◆ **Collected data**:
++++++++++

-- pv_equiv track=rewrite | github.com/mccarthurmay/CP116 | Daily/Day9/semantic.py | make_counts
-- ===== SOURCE A (Python) =====
-- def make_counts(list_of_sents):
--     word_count = {}
--     pair_count = {}
--     for sentence in list_of_sents:
--         for wordind in range(len(sentence)):
--             current = sentence[wordind]
--             if wordind < len(sentence) - 1:
--                 # get the next word in the sentence
--                 next = sentence[wordind+1]
--                 # see if we have a dictionary for the current word,
--                 # if not, make one
--                 scores_for_word = pair_count.get(current, {})
--                 # see if next appears in the dictionary for the
--                 # current word, if not return 0
--                 next_score = scores_for_word.get(next,0)
--                 # modify the score we stored
--                 scores_for_word[next] = next_score + 1
--                 # save the original dict
--                 pair_count[current] = scores_for_word
--
--             count = word_count.get(current,0)
--             word_count[current] = count + 1
--
--     return word_count, pair_count
-- ===== SOURCE B (Python) =====
-- def make_counts(list_of_sents):
--     # Materialise the corpus once, then build each dict by dedup-and-count:
--     # keys in first-appearance order, values computed by list.count scans.
--     words = [w for sentence in list_of_sents for w in sentence]
--     pairs = [p for sentence in list_of_sents for p in zip(sentence, sentence[1:])]
--     word_count = {w: words.count(w) for w in dict.fromkeys(words)}
--     pair_count = {c: {n: pairs.count((c, n))
--                       for n in dict.fromkeys(n2 for c2, n2 in pairs if c2 == c)}
--                   for c in dict.fromkeys(c for c, _ in pairs)}
--     return word_count, pair_count
-- ===== Notes on version B (the rewrite author's own statement) =====
-- stated objective: alternative
-- what changed: A's single interleaved loop that increments word and nested pair dicts per index is replaced by a dedup-and-count algorithm: flatten the corpus into a word list and an adjacent-pair list, deduplicate keys with dict.fromkeys in first-appearance order, and compute every count with list.count scans instead of incremental updates.
import Mathlib
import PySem

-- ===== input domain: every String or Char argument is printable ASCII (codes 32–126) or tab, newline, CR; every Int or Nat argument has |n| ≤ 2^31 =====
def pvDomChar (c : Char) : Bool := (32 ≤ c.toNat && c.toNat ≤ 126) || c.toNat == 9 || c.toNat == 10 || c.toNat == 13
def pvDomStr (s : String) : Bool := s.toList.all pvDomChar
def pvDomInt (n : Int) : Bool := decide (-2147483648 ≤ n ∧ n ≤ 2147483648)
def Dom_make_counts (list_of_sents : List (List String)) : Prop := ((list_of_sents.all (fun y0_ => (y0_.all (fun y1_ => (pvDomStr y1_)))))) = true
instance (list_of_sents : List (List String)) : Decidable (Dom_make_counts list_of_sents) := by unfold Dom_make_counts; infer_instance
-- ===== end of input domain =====

-- B replaces A's single incremental index-driven counting loop by a dedup-and-count
-- strategy: flatten the corpus once, then build each dict from the deduplicated keys
-- with list.count scans; alternative algorithm, same return values (no mutation).

-- ===== PORT A =====
-- A's inner loop body: one iteration of 'for wordind in range(len(sentence))'
def mcA_body (sentence : List String)
    (st : PySem.Dict String Int × PySem.Dict String (PySem.Dict String Int)) (wordind : Int) :
    PySem.Dict String Int × PySem.Dict String (PySem.Dict String Int) :=
  let current := PySem.List.pyGetD sentence wordind ""
  let st :=
    if wordind < (sentence.length : Int) - 1 then
      let next := PySem.List.pyGetD sentence (wordind + 1) ""
      let scores_for_word := st.2.getD current PySem.Dict.empty
      let scores_for_word := scores_for_word.insert next (scores_for_word.getD next 0 + 1)
      (st.1, st.2.insert current scores_for_word)
    else st
  (st.1.insert current (st.1.getD current 0 + 1), st.2)

-- A's per-sentence loop
def mcA_sent (st : PySem.Dict String Int × PySem.Dict String (PySem.Dict String Int))
    (sentence : List String) :
    PySem.Dict String Int × PySem.Dict String (PySem.Dict String Int) :=
  (PySem.List.pyRange 0 (sentence.length : Int) 1).foldl (mcA_body sentence) st

def make_counts (list_of_sents : List (List String)) :
    (List (String × Int)) × (List (String × List (String × Int))) :=
  let res := list_of_sents.foldl mcA_sent (PySem.Dict.empty, PySem.Dict.empty)
  (res.1.items, res.2.items.map (fun p => (p.1, p.2.items)))

-- ===== PORT B =====
def make_counts_alt (list_of_sents : List (List String)) :
    (List (String × Int)) × (List (String × List (String × Int))) :=
  let words := list_of_sents.flatMap (fun sentence => sentence)
  let pairs := list_of_sents.flatMap
    (fun sentence => sentence.zip (PySem.List.slice sentence (some 1) none))
  let word_count := (PySem.List.dedup words).map (fun w => (w, (words.count w : Int)))
  let pair_count := (PySem.List.dedup (pairs.map (fun p => p.1))).map
    (fun c => (c,
      (PySem.List.dedup ((pairs.filter (fun p => p.1 == c)).map (fun p => p.2))).map
        (fun n => (n, (pairs.count (c, n) : Int)))))
  (word_count, pair_count)

-- ===== PRECONDITION & SPEC =====
def Spec_make_counts (list_of_sents : List (List String)) (out : (List (String × Int)) × (List (String × List (String × Int)))) : Prop := out = make_counts_alt list_of_sents
instance (list_of_sents : List (List String)) (out : (List (String × Int)) × (List (String × List (String × Int)))) : Decidable (Spec_make_counts list_of_sents out) := by unfold Spec_make_counts; infer_instance

-- ===== CLAIM (what is proved, stated in full; the proofs are below) =====
def Claim_equal_make_counts : Prop := ∀ (list_of_sents : List (List String)), Dom_make_counts list_of_sents → Spec_make_counts list_of_sents (make_counts list_of_sents)

-- ===== LEMMAS AND PROOFS =====

-- word_count update step of A, isolated for the proof
def cntW (d : PySem.Dict String Int) (word : String) : PySem.Dict String Int :=
  d.insert word (d.getD word 0 + 1)

-- pair_count update step of A, isolated for the proof
def cntP (d : PySem.Dict String (PySem.Dict String Int)) (p : String × String) :
    PySem.Dict String (PySem.Dict String Int) :=
  d.insert p.1 ((d.getD p.1 PySem.Dict.empty).insert p.2
    ((d.getD p.1 PySem.Dict.empty).getD p.2 0 + 1))

lemma pyGetD_cons_succ (x : String) (t : List String) (k : Nat) (d : String) :
    PySem.List.pyGetD (x :: t) ((k : Int) + 1) d = PySem.List.pyGetD t (k : Int) d := by
  rw [show ((k:Int)+1) = (((k+1:Nat)):Int) by push_cast; ring]
  rw [PySem.List.pyGetD_natCast, PySem.List.pyGetD_natCast]
  simp

lemma mcA_body_shift (x : String) (t : List String) (k : Nat)
    (st : PySem.Dict String Int × PySem.Dict String (PySem.Dict String Int)) :
    mcA_body (x :: t) st ((k : Int) + 1) = mcA_body t st (k : Int) := by
  unfold mcA_body
  have hiff : (((k:Int) + 1) < (((x :: t).length : Nat) : Int) - 1) ↔ ((k : Int) < ((t.length : Nat) : Int) - 1) := by
    simp; omega
  rw [show ((k:Int) + 1 + 1) = (((k+1:Nat)):Int) + 1 by push_cast; ring]
  simp only [pyGetD_cons_succ, hiff]
  rw [show (((k+1:Nat)):Int) = ((k:Int)+1) by push_cast; ring]

lemma foldl_shift (x : String) (t : List String)
    (st : PySem.Dict String Int × PySem.Dict String (PySem.Dict String Int)) :
    (PySem.List.pyRange 1 (((x :: t).length : Nat) : Int)).foldl (mcA_body (x :: t)) st
      = mcA_sent st t := by
  unfold mcA_sent
  rw [PySem.List.pyRange_one, PySem.List.pyRange_one]
  have h1 : ((((x :: t).length : Nat) : Int) - 1).toNat = t.length := by simp
  have h2 : (((t.length : Nat) : Int) - 0).toNat = t.length := by simp
  rw [h1, h2, List.foldl_map, List.foldl_map]
  apply PySem.List.foldl_congr_mem
  intro acc k _
  rw [show (1 : Int) + (k : Int) = (k : Int) + 1 by ring, mcA_body_shift, show (0 : Int) + (k : Int) = (k : Int) by ring]

lemma mcA_body_zero (x : String) (t : List String)
    (wc : PySem.Dict String Int) (pc : PySem.Dict String (PySem.Dict String Int)) :
    mcA_body (x :: t) (wc, pc) 0
      = (cntW wc x, if t = [] then pc else cntP pc (x, t.headI)) := by
  unfold mcA_body
  cases t with
  | nil => simp [cntW]
  | cons y t' =>
    have h1 : PySem.List.pyGetD (x :: y :: t') 1 "" = y := by
      rw [show (1 : Int) = ((1 : Nat) : Int) from rfl, PySem.List.pyGetD_natCast]; rfl
    simp only [if_neg (by simp : ¬(y :: t' = [])), List.headI]
    simp [cntW, cntP, PySem.List.pyGetD_zero_cons, h1]

lemma mcA_sent_eq (s : List String) :
    ∀ (wc : PySem.Dict String Int) (pc : PySem.Dict String (PySem.Dict String Int)),
      mcA_sent (wc, pc) s = (s.foldl cntW wc, (s.zip s.tail).foldl cntP pc) := by
  induction s with
  | nil => intro wc pc; rfl
  | cons x t ih =>
    intro wc pc
    have h0 : mcA_sent (wc, pc) (x :: t)
        = (PySem.List.pyRange 1 (((x :: t).length : Nat) : Int)).foldl (mcA_body (x :: t))
            (mcA_body (x :: t) (wc, pc) 0) := by
      unfold mcA_sent
      rw [PySem.List.pyRange_one_cons (by exact_mod_cast t.length.succ_pos), List.foldl_cons,
        zero_add]
    rw [h0, foldl_shift, mcA_body_zero]
    cases t with
    | nil => rfl
    | cons y t' => simp [ih, List.headI]

lemma outer_split (L : List (List String)) :
    ∀ (wc : PySem.Dict String Int) (pc : PySem.Dict String (PySem.Dict String Int)),
      L.foldl mcA_sent (wc, pc)
        = (L.foldl (fun d s => s.foldl cntW d) wc,
           L.foldl (fun d s => (s.zip s.tail).foldl cntP d) pc) := by
  induction L with
  | nil => intro wc pc; rfl
  | cons s L ih =>
    intro wc pc
    simp only [List.foldl_cons, mcA_sent_eq s wc pc, ih]

-- folding sentence-by-sentence is folding over the flattened list
lemma foldl_flat {α β σ : Type} (f : σ → α → σ) (g : β → List α) (L : List β) (init : σ) :
    L.foldl (fun acc s => (g s).foldl f acc) init = (L.flatMap g).foldl f init := by
  induction L generalizing init with
  | nil => rfl
  | cons s L ih => simp [List.foldl_append, ih]

-- the getD of A's nested pair fold at key c is the inner counting fold over the nexts of c
lemma pairFold_getD (l : List (String × String)) :
    ∀ (d : PySem.Dict String (PySem.Dict String Int)) (c : String),
      (l.foldl cntP d).getD c PySem.Dict.empty
        = ((l.filter (fun p => p.1 == c)).map (fun p => p.2)).foldl
            (fun inn n => inn.insert n (inn.getD n 0 + 1)) (d.getD c PySem.Dict.empty) := by
  induction l with
  | nil => intro d c; rfl
  | cons p l ih =>
    intro d c
    rw [List.foldl_cons, ih]
    by_cases h : p.1 = c
    · simp [h, cntP]
    · simp [h, cntP, PySem.Dict.getD_insert, Ne.symm h]

-- counting a second component among pairs whose first is c is counting the pair
lemma count_snd_filter (l : List (String × String)) (c n : String) :
    (((l.filter (fun p => p.1 == c)).map (fun p => p.2)).count n : Int)
      = (l.count (c, n) : Int) := by
  congr 1
  induction l with
  | nil => rfl
  | cons p l ih =>
    obtain ⟨a, b⟩ := p
    by_cases ha : a = c
    · subst ha
      by_cases hb : b = n
      · subst hb; simp [ih]
      · simp [hb, ih, Prod.ext_iff]
    · simp [ha, ih, Prod.ext_iff]

-- ===== VERDICT (by name: the statement is the Claim_ definition above) =====
theorem make_counts_spec : Claim_equal_make_counts := by
  intro L _
  unfold Spec_make_counts make_counts make_counts_alt
  rw [outer_split L PySem.Dict.empty PySem.Dict.empty]
  simp only [PySem.List.slice_from_one]
  rw [Prod.mk.injEq]
  refine ⟨?_, ?_⟩
  · -- word side
    rw [foldl_flat, show cntW = (fun (d : PySem.Dict String Int) (x : String) => d.insert x (d.getD x 0 + 1)) from rfl,
      PySem.Dict.foldl_insert_getD_add_one_eq_counter]
    rw [PySem.Dict.items_counter]
    simp [PySem.List.dedup_eq_ofList]
  · -- pair side
    rw [foldl_flat cntP (fun s => s.zip s.tail) L PySem.Dict.empty]
    have hkeys : ((L.flatMap (fun s => s.zip s.tail)).foldl cntP PySem.Dict.empty).keys
        = PySem.Set.ofList ((L.flatMap (fun s => s.zip s.tail)).map (fun p => p.1)) := by
      rw [show cntP = (fun (d : PySem.Dict String (PySem.Dict String Int)) (p : String × String) =>
            d.insert p.1 ((d.getD p.1 PySem.Dict.empty).insert p.2
              ((d.getD p.1 PySem.Dict.empty).getD p.2 0 + 1))) from rfl,
          PySem.Dict.keys_foldl_insert_key]
      simp [PySem.Dict.keys_empty, PySem.Set.update, PySem.Set.ofList_eq_foldl]
    have hnodup : ((L.flatMap (fun s => s.zip s.tail)).foldl cntP PySem.Dict.empty).keys.Nodup := by
      rw [hkeys]; exact PySem.Set.nodup_ofList _
    rw [PySem.Dict.items_eq_map_keys _ hnodup PySem.Dict.empty, hkeys, List.map_map]
    simp only [PySem.List.dedup_eq_ofList]
    apply List.map_congr_left
    intro c _
    simp only [Function.comp]
    congr 1
    rw [pairFold_getD, PySem.Dict.getD_empty,
      PySem.Dict.foldl_insert_getD_add_one_eq_counter, PySem.Dict.items_counter]
    apply List.map_congr_left
    intro n _
    rw [count_snd_filter]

++++++++++

◆ **TASK REQUIREMENTS**:
The output must consist solely of the lines from the first line of the records through the line containing "the dictionary for the", reproduced exactly.

◆ **EXERCISE RESPONSE**:
-- pv_equiv track=rewrite | github.com/mccarthurmay/CP116 | Daily/Day9/semantic.py | make_counts
-- ===== SOURCE A (Python) =====
-- def make_counts(list_of_sents):
--     word_count = {}
--     pair_count = {}
--     for sentence in list_of_sents:
--         for wordind in range(len(sentence)):
--             current = sentence[wordind]
--             if wordind < len(sentence) - 1:
--                 # get the next word in the sentence
--                 next = sentence[wordind+1]
--                 # see if we have a dictionary for the current word,
--                 # if not, make one
--                 scores_for_word = pair_count.get(current, {})
--                 # see if next appears in the dictionary for the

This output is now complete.